# Prepping / Emergency Preparedness > General Emergency Preparedness >  Camping and Homesteading tips.....

## hunter63

Milk crate toilet and 5 gal bucket washer look pretty good.
http://www.buzzfeed.com/peggy/campin...derline-genius

----------


## crashdive123

Some really cool ideas.  Thanks.

----------


## BENESSE

I LOVE this kinda stuff! Can't wait to try all of 'em, esp. crescent rolls over campfire & mountain dew lantern. Just think how much fun the kids would have with this.
Thanks, Hunter!

----------


## Wildthang

I liked the coffee can tp protector! Not the most important but was still cool!

----------


## hunter63

> I liked the coffee can tp protector! Not the most important but was still cool!


This is a real old idea.....MF did in the car or truck.....

In my "Service guy days", came across a couple of "older guys"....that carried a 3# coffee can in the truck.
Roll of T.P. and about 1/2 full of sawdust.......
When asked....sometimes having something to use in your truck...or up on a roof..... is important..if ya get my drift.

I carry a can (plastic) and TP in the trucks, have for a lot for years.

----------


## Lamewolf

> I LOVE this kinda stuff! Can't wait to try all of 'em, esp. crescent rolls over campfire & mountain dew lantern. Just think how much fun the kids would have with this.
> Thanks, Hunter!


Mountain Dew lantern is a hoax !

----------


## Rick

Good stuff, Hunter. Except the trailer hitch hammock was a problem. When I sat down in it the truck pulled a wheeley and I was sitting on the ground. Not funny.

----------


## hunter63

> Good stuff, Hunter. Except the trailer hitch hammock was a problem. When I sat down in it the truck pulled a wheeley and I was sitting on the ground. Not funny.

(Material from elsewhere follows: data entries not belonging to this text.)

lemma innerN_getD (dp : List Int) (N : Nat) : N < dp.length → ∀ (j : Nat),
    (innerN dp N).getD j 0 = if j ≤ N then pf (dget dp) j else dp.getD j 0 := by
  induction N with
  | zero =>
    intro _ j
    by_cases hj : j ≤ 0
    · interval_cases j
      simp [innerN, pf, dget]
    · simp [innerN, hj]
  | succ N ih =>
    intro hN j
    have hN' : N < dp.length := by omega
    have hlen : (innerN dp N).length = dp.length := innerN_length dp N
    simp only [innerN, getD_set']
    by_cases hj : j = N + 1
    · subst hj
      rw [if_pos ⟨rfl, by omega⟩, ih hN' (N+1), ih hN' N,
          if_neg (by omega : ¬ N + 1 ≤ N), if_pos (le_refl N), if_pos (by omega : N + 1 ≤ N + 1)]
      show dp.getD (N+1) 0 + pf (dget dp) N = pf (dget dp) (N+1)
      simp only [pf, dget]
      ring
    · rw [if_neg (by simp only [not_and]; omega), ih hN' j]
      by_cases h2 : j ≤ N
      · rw [if_pos h2, if_pos (by omega)]
      · rw [if_neg h2, if_neg (by omega)]

lemma foldl_const_iterate {α : Type} (g : List Int → List Int) (l : List α) (dp : List Int) :
    l.foldl (fun d _ => g d) dp = g^[l.length] dp := by
  induction l generalizing dp with
  | nil => rfl
  | cons x t ih => simp [List.foldl_cons, ih, Function.iterate_succ_apply]

lemma iter_length (N : Nat) (i : Nat) (dp : List Int) :
    ((fun d => innerN d N)^[i] dp).length = dp.length := by
  induction i with
  | zero => rfl
  | succ i ih => rw [Function.iterate_succ_apply']; simp [innerN_length, ih]

lemma outer_getD (arr : List Int) (N : Nat) (hN : N ≤ arr.length) (i : Nat) :
    ∀ j, j ≤ N →
    ((fun d => innerN d N)^[i] ((0:Int) :: arr)).getD j 0 = model (dget ((0:Int) :: arr)) i j := by
  induction i with
  | zero => intro j _; rfl
  | succ i ih =>
    intro j hj
    rw [Function.iterate_succ_apply']
    have hlen : ((fun d => innerN d N)^[i] ((0:Int) :: arr)).length = arr.length + 1 := by
      simpa using iter_length N i ((0:Int) :: arr)
    show (innerN ((fun d => innerN d N)^[i] ((0:Int) :: arr)) N).getD j 0 = _
    rw [innerN_getD _ N (by omega) j, if_pos hj]
    exact pf_congr _ _ j (fun t ht => ih t (le_trans ht hj))

lemma model_closed (arr : List Int) (i : Nat) : ∀ j : Nat,
    model (dget ((0:Int) :: arr)) (i+1) j
      = ∑ s ∈ Finset.range j, arr.getD s 0 * ((Nat.choose (j - 1 - s + i) i : Nat) : Int) := by
  induction i with
  | zero =>
    intro j
    induction j with
    | zero => simp [model, pf, dget]
    | succ j ihj =>
      have e : model (dget ((0:Int) :: arr)) 1 (j+1)
          = model (dget ((0:Int) :: arr)) 1 j + dget ((0:Int) :: arr) (j+1) := rfl
      rw [e, ihj, Finset.sum_range_succ]
      simp [dget]
  | succ i ihi =>
    intro j
    induction j with
    | zero =>
      simp only [Finset.range_zero, Finset.sum_empty]
      exact model_zero (dget ((0:Int) :: arr)) rfl (i+1+1)
    | succ j ihj =>
      have e : model (dget ((0:Int) :: arr)) (i+2) (j+1)
          = model (dget ((0:Int) :: arr)) (i+2) j + model (dget ((0:Int) :: arr)) (i+1) (j+1) := rfl
      rw [e, ihj, ihi (j+1), Finset.sum_range_succ, Finset.sum_range_succ
            (f := fun s => arr.getD s 0 * ((Nat.choose (j + 1 - 1 - s + (i+1)) (i+1) : Nat) : Int))]
      have hterm : ∀ s ∈ Finset.range j,
          arr.getD s 0 * ((Nat.choose (j - 1 - s + (i+1)) (i+1) : Nat) : Int)
            + arr.getD s 0 * ((Nat.choose (j + 1 - 1 - s + i) i : Nat) : Int)
          = arr.getD s 0 * ((Nat.choose (j + 1 - 1 - s + (i+1)) (i+1) : Nat) : Int) := by
        intro s hs
        have hs' : s < j := Finset.mem_range.mp hs
        have e1 : j - 1 - s + (i+1) = (j - s + i) := by omega
        have e2 : j + 1 - 1 - s + i = j - s + i := by omega
        have e3 : j + 1 - 1 - s + (i+1) = (j - s + i) + 1 := by omega
        rw [e1, e2, e3, ← mul_add, Nat.choose_succ_succ (j - s + i) i]
        push_cast
        ring
      have hsum : (∑ s ∈ Finset.range j, arr.getD s 0 * ((Nat.choose (j - 1 - s + (i+1)) (i+1) : Nat) : Int))
            + (∑ s ∈ Finset.range j, arr.getD s 0 * ((Nat.choose (j + 1 - 1 - s + i) i : Nat) : Int))
          = ∑ s ∈ Finset.range j, arr.getD s 0 * ((Nat.choose (j + 1 - 1 - s + (i+1)) (i+1) : Nat) : Int) := by
        rw [← Finset.sum_add_distrib]
        exact Finset.sum_congr rfl hterm
      have t2 : (Nat.choose (j + 1 - 1 - j + i) i : Int) = 1 := by
        rw [show j + 1 - 1 - j + i = i from by omega, Nat.choose_self, Nat.cast_one]
      have t3 : (Nat.choose (j + 1 - 1 - j + (i+1)) (i+1) : Int) = 1 := by
        rw [show j + 1 - 1 - j + (i+1) = i+1 from by omega, Nat.choose_self, Nat.cast_one]
      rw [t2, t3, ← hsum]
      ring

I used to use a pipe on the hitch on the bumper of my '54 Chevy to hold up one end of a "jungle hammock", that used to be available surplus from ads on the back cover of Popular Mechanics magazine.......pull up to a tree...tie up one end, put pipe in holder, tie up other end or hammock....pull car ahead till the proper tightness was reached........




> Mountain Dew lantern is a hoax !


Yeah, I think Ken did a review/try out....on this....and was a fail......Oh well

If any of y'all read the "comments" on this posting.....I had a hard time believing how many people, couldn't wait to pick it apart, bash ideas, make stupid comments....like "why make a lantern, when you can buy one at Walmart........."......etc.

So I guess the 1/2 full vs 1/2 empty crowds are still active........lots of bored, grumpy, nasty people that can't wait to trash.....Then you have the ....Hey cool, might be a good creative idea.........LOL........Sort of like life.

----------